(Dataset entries)
=== Section Start ===

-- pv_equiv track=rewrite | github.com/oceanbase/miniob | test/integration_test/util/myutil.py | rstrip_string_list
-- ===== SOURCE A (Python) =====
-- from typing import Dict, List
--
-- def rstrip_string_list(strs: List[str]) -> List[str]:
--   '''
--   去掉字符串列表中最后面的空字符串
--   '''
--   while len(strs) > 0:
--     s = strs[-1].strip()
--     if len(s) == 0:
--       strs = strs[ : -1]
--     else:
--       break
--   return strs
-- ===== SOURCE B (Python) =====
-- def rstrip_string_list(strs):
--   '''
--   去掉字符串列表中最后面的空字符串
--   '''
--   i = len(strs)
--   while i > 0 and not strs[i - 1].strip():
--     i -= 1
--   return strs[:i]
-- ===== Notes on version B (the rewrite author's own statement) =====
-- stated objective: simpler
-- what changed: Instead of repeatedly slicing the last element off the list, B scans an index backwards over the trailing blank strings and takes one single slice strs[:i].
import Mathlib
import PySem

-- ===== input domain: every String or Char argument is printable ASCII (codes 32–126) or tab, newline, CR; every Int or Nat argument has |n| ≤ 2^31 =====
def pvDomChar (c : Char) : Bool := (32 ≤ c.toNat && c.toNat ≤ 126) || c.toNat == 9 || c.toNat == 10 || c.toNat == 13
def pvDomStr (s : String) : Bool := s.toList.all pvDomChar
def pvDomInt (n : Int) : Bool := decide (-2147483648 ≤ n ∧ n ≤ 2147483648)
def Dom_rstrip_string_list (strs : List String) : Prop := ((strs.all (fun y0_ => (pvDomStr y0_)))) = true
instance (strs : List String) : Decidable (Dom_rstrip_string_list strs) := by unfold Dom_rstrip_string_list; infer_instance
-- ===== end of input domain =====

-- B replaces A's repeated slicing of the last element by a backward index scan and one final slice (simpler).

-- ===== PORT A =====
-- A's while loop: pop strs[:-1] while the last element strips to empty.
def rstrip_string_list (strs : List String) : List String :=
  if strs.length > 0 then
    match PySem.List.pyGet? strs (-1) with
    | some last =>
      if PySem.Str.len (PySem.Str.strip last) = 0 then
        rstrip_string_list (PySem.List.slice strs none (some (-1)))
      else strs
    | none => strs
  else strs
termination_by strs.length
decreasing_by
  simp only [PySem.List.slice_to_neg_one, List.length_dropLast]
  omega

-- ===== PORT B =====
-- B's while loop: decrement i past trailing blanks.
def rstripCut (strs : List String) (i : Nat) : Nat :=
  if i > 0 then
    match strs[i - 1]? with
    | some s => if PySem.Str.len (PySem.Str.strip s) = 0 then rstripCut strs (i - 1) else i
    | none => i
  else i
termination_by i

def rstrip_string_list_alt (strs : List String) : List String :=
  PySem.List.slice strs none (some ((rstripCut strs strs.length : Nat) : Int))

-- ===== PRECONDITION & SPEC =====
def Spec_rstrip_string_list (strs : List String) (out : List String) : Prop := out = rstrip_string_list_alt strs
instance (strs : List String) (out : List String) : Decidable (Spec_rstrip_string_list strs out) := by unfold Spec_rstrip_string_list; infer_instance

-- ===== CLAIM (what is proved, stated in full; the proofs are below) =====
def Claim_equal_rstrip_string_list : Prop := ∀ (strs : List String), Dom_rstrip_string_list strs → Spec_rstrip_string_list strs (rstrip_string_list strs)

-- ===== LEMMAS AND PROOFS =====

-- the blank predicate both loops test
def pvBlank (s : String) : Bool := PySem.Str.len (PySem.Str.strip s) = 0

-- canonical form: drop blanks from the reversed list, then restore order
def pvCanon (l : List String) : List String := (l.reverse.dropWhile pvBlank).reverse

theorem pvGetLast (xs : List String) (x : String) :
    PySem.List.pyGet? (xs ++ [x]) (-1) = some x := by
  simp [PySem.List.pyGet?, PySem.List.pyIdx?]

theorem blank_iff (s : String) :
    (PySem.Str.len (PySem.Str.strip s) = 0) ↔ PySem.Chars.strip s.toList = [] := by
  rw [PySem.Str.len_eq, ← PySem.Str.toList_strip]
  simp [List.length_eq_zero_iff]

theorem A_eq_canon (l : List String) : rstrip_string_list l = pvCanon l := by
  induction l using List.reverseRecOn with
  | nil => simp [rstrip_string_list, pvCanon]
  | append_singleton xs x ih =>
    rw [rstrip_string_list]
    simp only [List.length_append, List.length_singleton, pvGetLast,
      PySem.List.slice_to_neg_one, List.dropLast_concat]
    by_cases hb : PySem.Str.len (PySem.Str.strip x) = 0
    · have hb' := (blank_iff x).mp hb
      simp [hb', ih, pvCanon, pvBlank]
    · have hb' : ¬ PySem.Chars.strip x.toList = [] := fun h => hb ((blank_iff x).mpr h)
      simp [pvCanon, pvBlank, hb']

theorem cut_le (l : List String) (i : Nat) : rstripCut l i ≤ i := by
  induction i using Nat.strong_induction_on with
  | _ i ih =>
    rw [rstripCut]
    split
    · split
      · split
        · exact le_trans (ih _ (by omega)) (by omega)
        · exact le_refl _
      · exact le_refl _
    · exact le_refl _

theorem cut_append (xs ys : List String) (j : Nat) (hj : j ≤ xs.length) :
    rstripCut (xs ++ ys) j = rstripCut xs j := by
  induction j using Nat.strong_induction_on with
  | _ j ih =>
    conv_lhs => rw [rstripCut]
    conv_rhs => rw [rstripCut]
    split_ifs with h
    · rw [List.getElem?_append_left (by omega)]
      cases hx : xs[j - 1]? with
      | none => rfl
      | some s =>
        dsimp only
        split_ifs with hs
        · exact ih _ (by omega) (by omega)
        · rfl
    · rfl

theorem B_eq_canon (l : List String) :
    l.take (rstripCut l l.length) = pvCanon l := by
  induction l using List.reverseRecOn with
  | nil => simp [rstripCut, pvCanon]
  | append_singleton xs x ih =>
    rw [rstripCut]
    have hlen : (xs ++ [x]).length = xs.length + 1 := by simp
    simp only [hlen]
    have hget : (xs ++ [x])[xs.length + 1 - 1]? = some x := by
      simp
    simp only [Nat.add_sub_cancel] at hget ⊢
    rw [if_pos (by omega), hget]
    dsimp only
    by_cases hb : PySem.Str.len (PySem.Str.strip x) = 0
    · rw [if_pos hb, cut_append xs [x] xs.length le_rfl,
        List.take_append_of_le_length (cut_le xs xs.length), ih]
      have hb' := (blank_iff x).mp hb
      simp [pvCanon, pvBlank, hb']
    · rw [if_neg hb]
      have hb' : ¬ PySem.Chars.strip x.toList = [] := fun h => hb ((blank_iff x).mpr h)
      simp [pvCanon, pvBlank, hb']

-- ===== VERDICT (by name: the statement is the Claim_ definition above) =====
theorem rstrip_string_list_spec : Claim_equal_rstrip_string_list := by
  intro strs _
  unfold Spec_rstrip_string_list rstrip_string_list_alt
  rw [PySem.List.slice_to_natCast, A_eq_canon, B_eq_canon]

=== Section End ===

* _Task objective_: Provide all the records again, word for word.

* _Completed exercise_:
-- pv_equiv track=rewrite | github.com/oceanbase/miniob | test/integration_test/util/myutil.py | rstrip_string_list
-- ===== SOURCE A (Python) =====
-- from typing import Dict, List
--
-- def rstrip_string_list(strs: List[str]) -> List[str]:
--   '''
--   去掉字符串列表中最后面的空字符串
--   '''
--   while len(strs) > 0:
--     s = strs[-1].strip()
--     if len(s) == 0:
--       strs = strs[ : -1]
--     else:
--       break
--   return strs
-- ===== SOURCE B (Python) =====
-- def rstrip_string_list(strs):
--   '''
--   去掉字符串列表中最后面的空字符串
--   '''
--   i = len(strs)
--   while i > 0 and not strs[i - 1].strip():
--     i -= 1
--   return strs[:i]
-- ===== Notes on version B (the rewrite author's own statement) =====
-- stated objective: simpler
-- what changed: Instead of repeatedly slicing the last element off the list, B scans an index backwards over the trailing blank strings and takes one single slice strs[:i].
import Mathlib
import PySem

-- ===== input domain: every String or Char argument is printable ASCII (codes 32–126) or tab, newline, CR; every Int or Nat argument has |n| ≤ 2^31 =====
def pvDomChar (c : Char) : Bool := (32 ≤ c.toNat && c.toNat ≤ 126) || c.toNat == 9 || c.toNat == 10 || c.toNat == 13
def pvDomStr (s : String) : Bool := s.toList.all pvDomChar
def pvDomInt (n : Int) : Bool := decide (-2147483648 ≤ n ∧ n ≤ 2147483648)
def Dom_rstrip_string_list (strs : List String) : Prop := ((strs.all (fun y0_ => (pvDomStr y0_)))) = true
instance (strs : List String) : Decidable (Dom_rstrip_string_list strs) := by unfold Dom_rstrip_string_list; infer_instance
-- ===== end of input domain =====

-- B replaces A's repeated slicing of the last element by a backward index scan and one final slice (simpler).

-- ===== PORT A =====
-- A's while loop: pop strs[:-1] while the last element strips to empty.
def rstrip_string_list (strs : List String) : List String :=
  if strs.length > 0 then
    match PySem.List.pyGet? strs (-1) with
    | some last =>
      if PySem.Str.len (PySem.Str.strip last) = 0 then
        rstrip_string_list (PySem.List.slice strs none (some (-1)))
      else strs
    | none => strs
  else strs
termination_by strs.length
decreasing_by
  simp only [PySem.List.slice_to_neg_one, List.length_dropLast]
  omega

-- ===== PORT B =====
-- B's while loop: decrement i past trailing blanks.
def rstripCut (strs : List String) (i : Nat) : Nat :=
  if i > 0 then
    match strs[i - 1]? with
    | some s => if PySem.Str.len (PySem.Str.strip s) = 0 then rstripCut strs (i - 1) else i
    | none => i
  else i
termination_by i

def rstrip_string_list_alt (strs : List String) : List String :=
  PySem.List.slice strs none (some ((rstripCut strs strs.length : Nat) : Int))

-- ===== PRECONDITION & SPEC =====
def Spec_rstrip_string_list (strs : List String) (out : List String) : Prop := out = rstrip_string_list_alt strs
instance (strs : List String) (out : List String) : Decidable (Spec_rstrip_string_list strs out) := by unfold Spec_rstrip_string_list; infer_instance

-- ===== CLAIM (what is proved, stated in full; the proofs are below) =====
def Claim_equal_rstrip_string_list : Prop := ∀ (strs : List String), Dom_rstrip_string_list strs → Spec_rstrip_string_list strs (rstrip_string_list strs)

-- ===== LEMMAS AND PROOFS =====

-- the blank predicate both loops test
def pvBlank (s : String) : Bool := PySem.Str.len (PySem.Str.strip s) = 0

-- canonical form: drop blanks from the reversed list, then restore order
def pvCanon (l : List String) : List String := (l.reverse.dropWhile pvBlank).reverse

theorem pvGetLast (xs : List String) (x : String) :
    PySem.List.pyGet? (xs ++ [x]) (-1) = some x := by
  simp [PySem.List.pyGet?, PySem.List.pyIdx?]

theorem blank_iff (s : String) :
    (PySem.Str.len (PySem.Str.strip s) = 0) ↔ PySem.Chars.strip s.toList = [] := by
  rw [PySem.Str.len_eq, ← PySem.Str.toList_strip]
  simp [List.length_eq_zero_iff]

theorem A_eq_canon (l : List String) : rstrip_string_list l = pvCanon l := by
  induction l using List.reverseRecOn with
  | nil => simp [rstrip_string_list, pvCanon]
  | append_singleton xs x ih =>
    rw [rstrip_string_list]
    simp only [List.length_append, List.length_singleton, pvGetLast,
      PySem.List.slice_to_neg_one, List.dropLast_concat]
    by_cases hb : PySem.Str.len (PySem.Str.strip x) = 0
    · have hb' := (blank_iff x).mp hb
      simp [hb', ih, pvCanon, pvBlank]
    · have hb' : ¬ PySem.Chars.strip x.toList = [] := fun h => hb ((blank_iff x).mpr h)
      simp [pvCanon, pvBlank, hb']

theorem cut_le (l : List String) (i : Nat) : rstripCut l i ≤ i := by
  induction i using Nat.strong_induction_on with
  | _ i ih =>
    rw [rstripCut]
    split
    · split
      · split
        · exact le_trans (ih _ (by omega)) (by omega)
        · exact le_refl _
      · exact le_refl _
    · exact le_refl _

theorem cut_append (xs ys : List String) (j : Nat) (hj : j ≤ xs.length) :
    rstripCut (xs ++ ys) j = rstripCut xs j := by
  induction j using Nat.strong_induction_on with
  | _ j ih =>
    conv_lhs => rw [rstripCut]
    conv_rhs => rw [rstripCut]
    split_ifs with h
    · rw [List.getElem?_append_left (by omega)]
      cases hx : xs[j - 1]? with
      | none => rfl
      | some s =>
        dsimp only
        split_ifs with hs
        · exact ih _ (by omega) (by omega)
        · rfl
    · rfl

theorem B_eq_canon (l : List String) :
    l.take (rstripCut l l.length) = pvCanon l := by
  induction l using List.reverseRecOn with
  | nil => simp [rstripCut, pvCanon]
  | append_singleton xs x ih =>
    rw [rstripCut]
    have hlen : (xs ++ [x]).length = xs.length + 1 := by simp
    simp only [hlen]
    have hget : (xs ++ [x])[xs.length + 1 - 1]? = some x := by
      simp
    simp only [Nat.add_sub_cancel] at hget ⊢
    rw [if_pos (by omega), hget]
    dsimp only
    by_cases hb : PySem.Str.len (PySem.Str.strip x) = 0
    · rw [if_pos hb, cut_append xs [x] xs.length le_rfl,
        List.take_append_of_le_length (cut_le xs xs.length), ih]
      have hb' := (blank_iff x).mp hb
      simp [pvCanon, pvBlank, hb']
    · rw [if_neg hb]
      have hb' : ¬ PySem.Chars.strip x.toList = [] := fun h => hb ((blank_iff x).mpr h)
      simp [pvCanon, pvBlank, hb']

-- ===== VERDICT (by name: the statement is the Claim_ definition above) =====
theorem rstrip_string_list_spec : Claim_equal_rstrip_string_list := by
  intro strs _
  unfold Spec_rstrip_string_list rstrip_string_list_alt
  rw [PySem.List.slice_to_natCast, A_eq_canon, B_eq_canon]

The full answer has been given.